[Provided entries — start]

-- ===== VERDICT (by name: the statement is the Claim_ definition above) =====
theorem parse_dotbracket_spec : Claim_equal_parse_dotbracket := by
  intro s _ hpre
  unfold Spec_parse_dotbracket
  set l := s.toList with hl
  have h0len : (0:Nat) ≤ l.length := Nat.zero_le _
  have hfuel : l.length ≤ 0 + (l.length + 1) := by omega
  obtain ⟨st', acc', hperm, hfold⟩ := pvMain l (l.length + 1) 0 [] [] hfuel h0len
  obtain ⟨hk1, hk2, hk3⟩ := pvSeq_bounds l (l.length + 1) 0 hfuel h0len
  obtain ⟨hpw, _⟩ := pvSeq_pairs l (l.length + 1) 0 hfuel h0len
  have henum0 : pvEnum l 0 = PySem.List.enumerate l 0 := by
    unfold pvEnum; norm_num
  -- A's fold over the whole string succeeds under Pre_
  have hcount : ∀ n ≤ (PySem.List.enumerate l 0).length,
      (((PySem.List.enumerate l 0).map Prod.snd).take n).count ')' ≤
        (0:Nat) + (((PySem.List.enumerate l 0).map Prod.snd).take n).count '(' := by
    intro n hn
    have hmap : (PySem.List.enumerate l 0).map Prod.snd = l := PySem.List.map_snd_enumerate l 0
    rw [hmap]
    have hn' : n ∈ List.range (l.length + 1) := by
      rw [List.mem_range]
      have : (PySem.List.enumerate l 0).length = l.length := PySem.List.length_enumerate l 0
      omega
    simpa using hpre n hn'
  obtain ⟨r, hr⟩ := pvSome (PySem.List.enumerate l 0) [] [] hcount
  -- the stop position must be the end of the string
  have hstop : ¬ (pvSeq l (l.length + 1) 0).2 < l.length := by
    intro hlt
    have hch : l[(pvSeq l (l.length + 1) 0).2] = ')' := by
      rw [← getElem!_pos l _ hlt]; exact hk3 hlt
    rw [← henum0, hfold, if_pos hlt, pvEnum_cons l _ hlt, List.foldl_cons] at hr
    have : pvStepA (some ([], acc')) (((pvSeq l (l.length + 1) 0).2 : Int),
        l[(pvSeq l (l.length + 1) 0).2]) = none := by
      simp [pvStepA, hch]
    rw [this, pvFoldA_none] at hr
    exact absurd hr (by simp)
  rw [henum0] at hfold
  rw [hfold, if_neg hstop] at hr
  -- compute both sides
  unfold parse_dotbracket parse_dotbracket_alt
  rw [← hl, hfold, if_neg hstop]
  have hperm' : acc'.Perm (pvSeq l (l.length + 1) 0).1 := by simpa using hperm
  have hndfst : ((pvSeq l (l.length + 1) 0).1.map Prod.fst).Nodup :=
    List.pairwise_map.mpr (hpw.imp (fun h => ne_of_lt h))
  have hnd' : (acc'.map Prod.fst).Nodup := by
    exact (hperm'.map Prod.fst).nodup_iff.mpr hndfst
  have hinj : ∀ a ∈ acc', ∀ b ∈ acc', a.1 = b.1 → a = b :=
    fun a ha b hb => List.inj_on_of_nodup_map hnd' ha hb
  show PySem.List.sorted2 acc' (fun q => q.1) (fun q => q.2) = _
  rw [pvSorted2_eq_sorted_fst acc' hinj]
  exact PySem.List.sorted_eq_of_perm_of_pairwise_lt acc' (pvSeq l (l.length + 1) 0).1
    (fun q => q.1) hperm'.symm hpw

[Provided entries — finish]

> **Task brief**
From the listing above, collect every line that mentions the word "hcount".

> **Response area**
  have hcount : ∀ n ≤ (PySem.List.enumerate l 0).length,
  obtain ⟨r, hr⟩ := pvSome (PySem.List.enumerate l 0) [] [] hcount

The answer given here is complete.